What the task requires: For the entries below, count the lines that contain the word "Decidable" and reply with that number only.

──────── Exercise input ────────

-- pv_equiv track=rewrite | github.com/tamio0800/HappyPie | order_manage/KASH/kashgari_final_with_Alicia.py | get_prod
-- ===== SOURCE A (Python) =====
-- def get_prod(y, y_):
--     prods = []
--     prod = ''
--     for _y, _y_ in zip(y, y_):
--         if _y_ in ['B-PROD', 'I-PROD']:
--             prod +=  _y
--         elif _y_ not in ['B-PROD', 'I-PROD'] and prod != '':
--             prods.append(prod)
--             prod = ''
--     if prod != '':
--         prods.append(prod)
--     return prods
-- ===== SOURCE B (Python) =====
-- def get_prod(y, y_):
--     PROD = ('B-PROD', 'I-PROD')
--     pairs = list(zip(y, y_))
--     n = len(pairs)
--     res = []
--     i = 0
--     while i < n:
--         if pairs[i][1] in PROD:
--             j = i
--             while j < n and pairs[j][1] in PROD:
--                 j += 1
--             seg = ''.join(c for c, _ in pairs[i:j])
--             if seg:
--                 res.append(seg)
--             i = j
--         else:
--             i += 1
--     return res
-- ===== Notes on version B (the rewrite author's own statement) =====
-- stated objective: alternative
-- what changed: Replaces the accumulator/flush state machine (and its post-loop flush) with a two-pointer scan that finds each maximal PROD-tagged run, joins its tokens in one step, and keeps the segment if nonempty.
import Mathlib
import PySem

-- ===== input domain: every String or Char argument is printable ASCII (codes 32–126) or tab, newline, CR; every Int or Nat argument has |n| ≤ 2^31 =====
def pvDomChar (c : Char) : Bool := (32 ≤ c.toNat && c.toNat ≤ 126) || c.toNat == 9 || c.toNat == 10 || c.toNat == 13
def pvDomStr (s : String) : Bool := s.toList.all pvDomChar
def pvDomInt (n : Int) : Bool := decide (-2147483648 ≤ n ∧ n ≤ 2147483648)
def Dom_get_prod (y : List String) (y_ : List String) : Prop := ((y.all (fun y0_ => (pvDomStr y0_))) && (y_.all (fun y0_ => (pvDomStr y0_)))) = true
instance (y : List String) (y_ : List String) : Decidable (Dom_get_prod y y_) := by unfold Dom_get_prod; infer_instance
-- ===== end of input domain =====

-- B replaces A's accumulator/flush state machine with a two-pointer scan over maximal
-- PROD-tagged runs (alternative decomposition, same O(n) cost).

-- ===== PORT A =====
-- literal port of A's loop: state (prods, prod), flush on a non-PROD tag, final flush after the loop
def get_prod_go (pairs : List (String × String)) (prods : List String) (prod : String) : List String :=
  match pairs with
  | [] => if prod == "" then prods else prods ++ [prod]
  | (c, t) :: rest =>
    if t == "B-PROD" || t == "I-PROD" then
      get_prod_go rest prods (prod ++ c)
    else if prod != "" then
      get_prod_go rest (prods ++ [prod]) ""
    else
      get_prod_go rest prods prod

def get_prod (y : List String) (y_ : List String) : List String :=
  get_prod_go (y.zip y_) [] ""

-- ===== PORT B =====
-- tag test for B ( `pairs[i][1] in PROD` )
def prodTag (p : String × String) : Bool := p.2 == "B-PROD" || p.2 == "I-PROD"

-- B's while loop: at a PROD tag, take the whole maximal PROD run, join it, keep it if nonempty
def get_prod_alt_go (pairs : List (String × String)) : List String :=
  match pairs with
  | [] => []
  | (c, t) :: rest =>
    if prodTag (c, t) then
      let run := ((c, t) :: rest).takeWhile prodTag
      let rest' := ((c, t) :: rest).dropWhile prodTag
      let seg := PySem.Str.join "" (run.map Prod.fst)
      if seg == "" then get_prod_alt_go rest' else seg :: get_prod_alt_go rest'
    else
      get_prod_alt_go rest
termination_by pairs.length
decreasing_by
  · rename_i hpt _
    simp [hpt]
    exact List.length_dropWhile_le _ _
  · rename_i hpt _
    simp [hpt]
    exact List.length_dropWhile_le _ _
  · simp

def get_prod_alt (y : List String) (y_ : List String) : List String :=
  get_prod_alt_go (y.zip y_)

-- ===== PRECONDITION & SPEC =====
def Spec_get_prod (y : List String) (y_ : List String) (out : List String) : Prop := out = get_prod_alt y y_
instance (y : List String) (y_ : List String) (out : List String) : Decidable (Spec_get_prod y y_ out) := by unfold Spec_get_prod; infer_instance

-- ===== CLAIM (what is proved, stated in full; the proofs are below) =====
def Claim_equal_get_prod : Prop := ∀ (y : List String) (y_ : List String), Dom_get_prod y y_ → Spec_get_prod y y_ (get_prod y y_)

-- ===== LEMMAS AND PROOFS =====

theorem intercalate_nil_char (l : List (List Char)) : List.intercalate [] l = l.flatten := by
  induction l with
  | nil => simp [List.intercalate]
  | cons h t ih =>
    cases t with
    | nil => simp [List.intercalate]
    | cons h2 t2 =>
      simp only [List.intercalate] at *
      simp [List.intersperse] at *
      simpa using ih

theorem join_empty_cons (c : String) (l : List String) :
    PySem.Str.join "" (c :: l) = c ++ PySem.Str.join "" l := by
  apply String.toList_inj.mp
  simp [PySem.Str.join, PySem.Chars.join, intercalate_nil_char]

theorem join_empty_nil : PySem.Str.join "" ([] : List String) = "" := by
  apply String.toList_inj.mp
  simp [PySem.Str.join, PySem.Chars.join, List.intercalate]

-- A's loop distributes over the output accumulator
theorem get_prod_go_acc (pairs : List (String × String)) :
    ∀ prods prod, get_prod_go pairs prods prod = prods ++ get_prod_go pairs [] prod := by
  induction pairs with
  | nil => intro prods prod; simp [get_prod_go]; split <;> simp
  | cons p rest ih =>
    intro prods prod
    obtain ⟨c, t⟩ := p
    simp only [get_prod_go]
    split
    · exact ih prods (prod ++ c)
    · split
      · simp only [List.nil_append]
        rw [ih (prods ++ [prod]) "", ih [prod] ""]
        simp
      · exact ih prods prod

-- B's loop seen one step at a time (its own defining equation, also valid at a non-PROD head)
theorem get_prod_alt_go_eq (pairs : List (String × String)) :
    get_prod_alt_go pairs =
      (let seg := PySem.Str.join "" ((pairs.takeWhile prodTag).map Prod.fst)
       if seg == "" then get_prod_alt_go (pairs.dropWhile prodTag)
       else seg :: get_prod_alt_go (pairs.dropWhile prodTag)) := by
  match pairs with
  | [] => simp [get_prod_alt_go, join_empty_nil]
  | (c, t) :: rest =>
    by_cases h : prodTag (c, t)
    · rw [get_prod_alt_go]
      simp only [h, if_true]
    · have hf : prodTag (c, t) = false := by simpa using h
      simp [hf, join_empty_nil]

-- the central invariant: A's loop with pending accumulator `prod` against B's run decomposition
theorem get_prod_main (pairs : List (String × String)) :
    ∀ prod, get_prod_go pairs [] prod =
      (let seg := prod ++ PySem.Str.join "" ((pairs.takeWhile prodTag).map Prod.fst)
       if seg == "" then get_prod_alt_go (pairs.dropWhile prodTag)
       else seg :: get_prod_alt_go (pairs.dropWhile prodTag)) := by
  induction pairs with
  | nil =>
    intro prod
    simp [get_prod_go, get_prod_alt_go, join_empty_nil]
  | cons p rest ih =>
    intro prod
    obtain ⟨c, t⟩ := p
    by_cases h : prodTag (c, t)
    · have ht : (t == "B-PROD" || t == "I-PROD") = true := h
      simp only [get_prod_go, ht, if_true, List.takeWhile_cons, List.dropWhile_cons, h,
        List.map_cons, join_empty_cons]
      rw [ih (prod ++ c), String.append_assoc]
    · have ht : (t == "B-PROD" || t == "I-PROD") = false := by
        simpa [prodTag] using h
      simp only [get_prod_go, ht, Bool.false_eq_true, if_false,
        List.takeWhile_cons, List.dropWhile_cons, h, List.map_nil, join_empty_nil]
      have hf : prodTag (c, t) = false := by simpa using h
      have hstep : get_prod_alt_go ((c, t) :: rest) = get_prod_alt_go rest := by
        rw [get_prod_alt_go]; simp [hf]
      by_cases hp : prod = ""
      · subst hp
        simp only [bne_self_eq_false, Bool.false_eq_true, if_false]
        rw [ih "", hstep, get_prod_alt_go_eq rest]
        simp
      · have hb : (prod != "") = true := by simpa using hp
        simp only [hb, if_true, List.nil_append]
        rw [get_prod_go_acc, ih "", hstep, get_prod_alt_go_eq rest]
        simp only [String.append_empty, String.empty_append]
        simp [hp]

-- ===== VERDICT (by name: the statement is the Claim_ definition above) =====
theorem get_prod_spec : Claim_equal_get_prod := by
  intro y y_ _
  unfold Spec_get_prod get_prod get_prod_alt
  rw [get_prod_main (y.zip y_) "", get_prod_alt_go_eq (y.zip y_)]
  simp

────────

Written response: 2